* _Task instructions_: Wherever the word "their" occurs in the lines below, copy the whole line.

★ ★ ★ ★ ★ ★ ★

-- pv_equiv track=rewrite | github.com/hockey-stats/chart-plotting | plotting/plot.py | handle_player_full_names
-- ===== SOURCE A (Python) =====
-- def handle_player_full_names(names):
--     """
--     Generally skater names will be displayed as just their last names. This function will be
--     called in the event that multiple skaters share a last name, and will adjust their last names
--     to also show their first initials (e.g. Nylander -> W. Nylander and A. Nylander).
--
--     :param list names: List of full names.
--     """
--     last_names = [name.split()[-1] for name in names]
--     seen = set()
--     dupes = [name for name in last_names if name in seen or seen.add(name)]
--     final_names = []
--     for name in names:
--         last_name = name.split()[-1]
--         if last_name in dupes:
--             initial = name.split()[0][0]
--             display_name = f'{initial}. {last_name}'
--             final_names.append(display_name)
--         else:
--             final_names.append(last_name)
--     return final_names
-- ===== SOURCE B (Python) =====
-- def handle_player_full_names(names):
--     # Single pass with retroactive patching: emit the bare last name optimistically;
--     # on meeting a later holder of the same last name, patch the earlier entries in place.
--     result = []
--     seen = {}  # last name -> list of (index in result, decorated form) emitted so far
--     for name in names:
--         parts = name.split()
--         last = parts[-1]
--         decorated = f'{parts[0][0]}. {last}'
--         if last in seen:
--             for j, d in seen[last]:
--                 result[j] = d
--             seen[last].append((len(result), decorated))
--             result.append(decorated)
--         else:
--             seen[last] = [(len(result), decorated)]
--             result.append(last)
--     return result
-- ===== Notes on version B (the rewrite author's own statement) =====
-- stated objective: faster
-- what changed: Replaces A's two staged passes (collect duplicated last names into a dupes list, then format every name against a linear membership scan of it) with a single pass that optimistically emits each bare last name and, on meeting a later holder of the same last name, retroactively patches the earlier entries in place via a dict of (index, decorated) records.
import Mathlib
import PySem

★ ★ ★ ★ ★ ★ ★

* _Solution for this exercise_:
--     Generally skater names will be displayed as just their last names. This function will be
--     called in the event that multiple skaters share a last name, and will adjust their last names
--     to also show their first initials (e.g. Nylander -> W. Nylander and A. Nylander).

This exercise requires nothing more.